Hide glue can be bought as granules, flakes, flat sheets or ready-to-use liquids. The dry version must be dissolved in water and then heated. It must be applied while it is still warm (usually 140 degrees Fahrenheit as any hotter will reduce the glue’s strength). Hide glue is typically used to create durable joints and most hobbyists prefer it because it provides impressive performance and creates a unique crackle-effect on wood surfaces. Most hide glue is clear, so quite undetectable when used in woodwork projects that will be regularly seen.

The hide glue that I’m recommending is the Mohawk Hide Glue.

Old Brown Hide Glue

Old brown hide glue is an awesome choice for those looking for good old fashioned glue that is both organic and non-toxic. One of the main differentiating factors of this type of glue is the fact that it’s very flexible, even after it has fully cured. It’s a very durable glue that performs well in tight-fitting joints. It’s important to note that old brown hide glue cannot bind materials for extended periods of time as the protein starts to break down in it and the glue thereafter loses its strengths. Most hide glues will bind strongly for around 12 to 18 months at most.

Gorilla Wood Glue

Gorilla wood glue can be used to glue wood to a variety of materials such as paper, leather, ceramic and metal. This glue consists of minute rubber particles, which make the bond it forms resistant to impact damage. This sets it apart from most other glues, which can become brittle with age. As a 100% waterproof glue, Gorilla wood glue is ideal for both interior and exterior wood projects.

The best way to buy Gorilla Wood Glue is on Amazon.

Elmer’s Wood Glue

This particular wood glue is designed specifically to glue wood to wood. It is most often used by professional carpenters and in industrial wood projects, although it has become quite popular amongst hobbyists and DIYers too. Elmer’s wood glue is easy to apply and it’s quite versatile and durable.

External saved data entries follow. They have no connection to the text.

theorem loopB_ref (r : Nat) : ∀ (pairs : List (Char × Char))
    (bs be : PySem.Dict Char (List Nat)) (dead : PySem.Set Nat) (s e : Char),
    (∀ c, GoodList pairs dead Prod.fst c (bs.getD c [])) →
    (∀ c, GoodList pairs dead Prod.snd c (be.getD c [])) →
    r = (aliveL pairs.length dead).length →
    loopB pairs bs be dead s e r = refLoop s e ((aliveL pairs.length dead).map (pAtB pairs)) := by
  induction r with
  | zero =>
    intro pairs bs be dead s e _ _ hr
    have hnil : aliveL pairs.length dead = [] := List.eq_nil_of_length_eq_zero hr.symm
    rw [hnil]
    simp only [loopB, List.map_nil, refLoop_nil]
  | succ r ih =>
    intro pairs bs be dead s e hbs hbe hr
    have hNodup : (aliveL pairs.length dead).Nodup :=
      (aliveL_pairwise pairs.length dead).imp (fun h => Nat.ne_of_lt h)
    cases hal : aliveL pairs.length dead with
    | nil => rw [hal] at hr; simp at hr
    | cons a al' =>
    cases hF : (pruneB dead (bs.getD e [])).getLast? with
    | none =>
      cases hB : (pruneB dead (be.getD s [])).getLast? with
      | none =>
        have hnone : scanP s e ((aliveL pairs.length dead).map (pAtB pairs)) = none := by
          apply scanP_none_of
          intro j hj
          rw [mem_aliveL] at hj
          constructor
          · intro hcon
            have hjL : j ∈ bs.getD e [] := (hbs e).2.2 j hj.1 hj.2.1 hj.2.2 hcon
            exact hj.2.2 (pruneB_none dead _ hF j hjL)
          · intro hcon
            have hjL : j ∈ be.getD s [] := (hbe s).2.2 j hj.1 hj.2.1 hj.2.2 hcon
            exact hj.2.2 (pruneB_none dead _ hB j hjL)
        rw [hal, List.map_cons] at hnone
        simp only [loopB, hF, hB, hal, List.map_cons]
        rw [refLoop_cons_none _ _ _ _ hnone]
      | some j =>
        -- backward merge with piece j
        obtain ⟨hjL, hjd⟩ := pruneB_some dead _ j hB
        obtain ⟨hj1, hj2, hjs⟩ := (hbe s).2.1 j hjL
        have hjAlive : j ∈ aliveL pairs.length dead := (mem_aliveL _ _ _).mpr ⟨hj1, hj2, hjd⟩
        have hjne : (pAtB pairs j).1 ≠ e := by
          intro hcon
          have hjL' : j ∈ bs.getD e [] := (hbs e).2.2 j hj1 hj2 hjd hcon
          exact hjd (pruneB_none dead _ hF j hjL')
        have hmin : ∀ k ∈ aliveL pairs.length dead,
            ((pAtB pairs k).1 = e ∨ (pAtB pairs k).2 = s) → j ≤ k := by
          intro k hk hmk
          rw [mem_aliveL] at hk
          rcases hmk with hke | hks
          · have hkL : k ∈ bs.getD e [] := (hbs e).2.2 k hk.1 hk.2.1 hk.2.2 hke
            exact absurd (pruneB_none dead _ hF k hkL) hk.2.2
          · have hkL : k ∈ be.getD s [] := (hbe s).2.2 k hk.1 hk.2.1 hk.2.2 hks
            exact pruneB_min dead _ j k (hbe s).1 hB hkL hk.2.2
        have hscan := scanP_select pairs dead s e j hjAlive (Or.inr hjs) hmin
        rw [if_neg hjne] at hscan
        rw [hal, List.map_cons] at hscan
        simp only [loopB, hF, hB, hal, List.map_cons]
        rw [refLoop_cons_some _ _ _ _ _ _ _ hscan]
        rw [PySem.Set.add_of_not_mem hjd]
        refine ih pairs (bs.insert e (pruneB dead (bs.getD e []))) (be.insert s (pruneB dead (be.getD s [])).dropLast) (dead ++ [j]) (pAtB pairs j).1 e ?_ ?_ ?_
        · intro c
          rw [PySem.Dict.getD_insert]
          split
          · subst c
            exact GoodList_mono pairs dead (dead ++ [j]) Prod.fst e _
              (fun x hx => List.mem_append.mpr (Or.inl hx)) (GoodList_pruneB pairs dead _ e _ (hbs e))
          · exact GoodList_mono pairs dead (dead ++ [j]) Prod.fst c _
              (fun x hx => List.mem_append.mpr (Or.inl hx)) (hbs c)
        · intro c
          rw [PySem.Dict.getD_insert]
          split
          · subst c
            exact GoodList_pop pairs dead Prod.snd s _ j (hbe s) hB
          · exact GoodList_mono pairs dead (dead ++ [j]) Prod.snd c _
              (fun x hx => List.mem_append.mpr (Or.inl hx)) (hbe c)
        · rw [aliveL_add]
          have := length_filter_ne (aliveL pairs.length dead) j hNodup hjAlive
          omega
    | some i =>
      obtain ⟨hiL, hid⟩ := pruneB_some dead _ i hF
      obtain ⟨hi1, hi2, hie⟩ := (hbs e).2.1 i hiL
      have hiAlive : i ∈ aliveL pairs.length dead := (mem_aliveL _ _ _).mpr ⟨hi1, hi2, hid⟩
      cases hB : (pruneB dead (be.getD s [])).getLast? with
      | none =>
        have hmin : ∀ k ∈ aliveL pairs.length dead,
            ((pAtB pairs k).1 = e ∨ (pAtB pairs k).2 = s) → i ≤ k := by
          intro k hk hmk
          rw [mem_aliveL] at hk
          rcases hmk with hke | hks
          · have hkL : k ∈ bs.getD e [] := (hbs e).2.2 k hk.1 hk.2.1 hk.2.2 hke
            exact pruneB_min dead _ i k (hbs e).1 hF hkL hk.2.2
          · have hkL : k ∈ be.getD s [] := (hbe s).2.2 k hk.1 hk.2.1 hk.2.2 hks
            exact absurd (pruneB_none dead _ hB k hkL) hk.2.2
        have hscan := scanP_select pairs dead s e i hiAlive (Or.inl hie) hmin
        rw [if_pos hie] at hscan
        rw [hal, List.map_cons] at hscan
        simp only [loopB, hF, hB, hal, List.map_cons]
        rw [refLoop_cons_some _ _ _ _ _ _ _ hscan]
        rw [PySem.Set.add_of_not_mem hid]
        refine ih pairs (bs.insert e (pruneB dead (bs.getD e [])).dropLast) (be.insert s (pruneB dead (be.getD s []))) (dead ++ [i]) s (pAtB pairs i).2 ?_ ?_ ?_
        · intro c
          rw [PySem.Dict.getD_insert]
          split
          · subst c
            exact GoodList_pop pairs dead Prod.fst e _ i (hbs e) hF
          · exact GoodList_mono pairs dead (dead ++ [i]) Prod.fst c _
              (fun x hx => List.mem_append.mpr (Or.inl hx)) (hbs c)
        · intro c
          rw [PySem.Dict.getD_insert]
          split
          · subst c
            exact GoodList_mono pairs dead (dead ++ [i]) Prod.snd s _
              (fun x hx => List.mem_append.mpr (Or.inl hx)) (GoodList_pruneB pairs dead _ s _ (hbe s))
          · exact GoodList_mono pairs dead (dead ++ [i]) Prod.snd c _
              (fun x hx => List.mem_append.mpr (Or.inl hx)) (hbe c)
        · rw [aliveL_add]
          have := length_filter_ne (aliveL pairs.length dead) i hNodup hiAlive
          omega
      | some j =>
        obtain ⟨hjL, hjd⟩ := pruneB_some dead _ j hB
        obtain ⟨hj1, hj2, hjs⟩ := (hbe s).2.1 j hjL
        have hjAlive : j ∈ aliveL pairs.length dead := (mem_aliveL _ _ _).mpr ⟨hj1, hj2, hjd⟩
        by_cases hij : i ≤ j
        · -- forward merge with piece i
          have hmin : ∀ k ∈ aliveL pairs.length dead,
              ((pAtB pairs k).1 = e ∨ (pAtB pairs k).2 = s) → i ≤ k := by
            intro k hk hmk
            rw [mem_aliveL] at hk
            rcases hmk with hke | hks
            · have hkL : k ∈ bs.getD e [] := (hbs e).2.2 k hk.1 hk.2.1 hk.2.2 hke
              exact pruneB_min dead _ i k (hbs e).1 hF hkL hk.2.2
            · have hkL : k ∈ be.getD s [] := (hbe s).2.2 k hk.1 hk.2.1 hk.2.2 hks
              exact le_trans hij (pruneB_min dead _ j k (hbe s).1 hB hkL hk.2.2)
          have hscan := scanP_select pairs dead s e i hiAlive (Or.inl hie) hmin
          rw [if_pos hie] at hscan
          rw [hal, List.map_cons] at hscan
          simp only [loopB, hF, hB, hal, List.map_cons]
          rw [if_pos hij]
          rw [refLoop_cons_some _ _ _ _ _ _ _ hscan]
          rw [PySem.Set.add_of_not_mem hid]
          refine ih pairs (bs.insert e (pruneB dead (bs.getD e [])).dropLast) (be.insert s (pruneB dead (be.getD s []))) (dead ++ [i]) s (pAtB pairs i).2 ?_ ?_ ?_
          · intro c
            rw [PySem.Dict.getD_insert]
            split
            · subst c
              exact GoodList_pop pairs dead Prod.fst e _ i (hbs e) hF
            · exact GoodList_mono pairs dead (dead ++ [i]) Prod.fst c _
                (fun x hx => List.mem_append.mpr (Or.inl hx)) (hbs c)
          · intro c
            rw [PySem.Dict.getD_insert]
            split
            · subst c
              exact GoodList_mono pairs dead (dead ++ [i]) Prod.snd s _
                (fun x hx => List.mem_append.mpr (Or.inl hx)) (GoodList_pruneB pairs dead _ s _ (hbe s))
            · exact GoodList_mono pairs dead (dead ++ [i]) Prod.snd c _
                (fun x hx => List.mem_append.mpr (Or.inl hx)) (hbe c)
          · rw [aliveL_add]
            have := length_filter_ne (aliveL pairs.length dead) i hNodup hiAlive
            omega
        · -- backward merge with piece j (j < i)
          have hjne : (pAtB pairs j).1 ≠ e := by
            intro hcon
            have hjL' : j ∈ bs.getD e [] := (hbs e).2.2 j hj1 hj2 hjd hcon
            exact hij (pruneB_min dead _ i j (hbs e).1 hF hjL' hjd)
          have hmin : ∀ k ∈ aliveL pairs.length dead,
              ((pAtB pairs k).1 = e ∨ (pAtB pairs k).2 = s) → j ≤ k := by
            intro k hk hmk
            rw [mem_aliveL] at hk
            rcases hmk with hke | hks
            · have hkL : k ∈ bs.getD e [] := (hbs e).2.2 k hk.1 hk.2.1 hk.2.2 hke
              have := pruneB_min dead _ i k (hbs e).1 hF hkL hk.2.2
              omega
            · have hkL : k ∈ be.getD s [] := (hbe s).2.2 k hk.1 hk.2.1 hk.2.2 hks
              exact pruneB_min dead _ j k (hbe s).1 hB hkL hk.2.2
          have hscan := scanP_select pairs dead s e j hjAlive (Or.inr hjs) hmin
          rw [if_neg hjne] at hscan
          rw [hal, List.map_cons] at hscan
          simp only [loopB, hF, hB, hal, List.map_cons]
          rw [if_neg hij]
          rw [refLoop_cons_some _ _ _ _ _ _ _ hscan]
          rw [PySem.Set.add_of_not_mem hjd]
          refine ih pairs (bs.insert e (pruneB dead (bs.getD e []))) (be.insert s (pruneB dead (be.getD s [])).dropLast) (dead ++ [j]) (pAtB pairs j).1 e ?_ ?_ ?_
          · intro c
            rw [PySem.Dict.getD_insert]
            split
            · subst c
              exact GoodList_mono pairs dead (dead ++ [j]) Prod.fst e _
                (fun x hx => List.mem_append.mpr (Or.inl hx)) (GoodList_pruneB pairs dead _ e _ (hbs e))
            · exact GoodList_mono pairs dead (dead ++ [j]) Prod.fst c _
                (fun x hx => List.mem_append.mpr (Or.inl hx)) (hbs c)
          · intro c
            rw [PySem.Dict.getD_insert]
            split
            · subst c
              exact GoodList_pop pairs dead Prod.snd s _ j (hbe s) hB
            · exact GoodList_mono pairs dead (dead ++ [j]) Prod.snd c _
                (fun x hx => List.mem_append.mpr (Or.inl hx)) (hbe c)
          · rw [aliveL_add]
            have := length_filter_ne (aliveL pairs.length dead) j hNodup hjAlive
            omega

The best way to buy Elmer’s Wood Glue is on Amazon

Homemade Hide Glue

While homemade hide glue has the potential to be stronger than most other types of wood glues, it is not always convenient to make. This is best for people who like the process of doing their own adhesive. This type of glue is made from the trimmings and scraps of animal hide. The hide bits are covered in water and boiled (and simmered) for many hours until the hide pieces look almost translucent. The solid hide pieces are then strained out and the liquid left behind is further boiled until it starts to thicken. 

The liquid is removed from heat and allowed to cool. Testing the stickiness is done by touching the cool liquid. If it is sticky, it is ready, but if not; it is returned to the heat and boiled a bit longer. The liquid is then strained through cheesecloth and set into a flat container until it dries into a rubbery form. This is then squeezed by hand and broken up in tiny chunks that are set aside in a well ventilated room to dry. Once completely dry, the bits are stored in an air tight, waterproof container. When glue is needed, some of the dry bits can be heated, causing them to return to liquid form – ready for use.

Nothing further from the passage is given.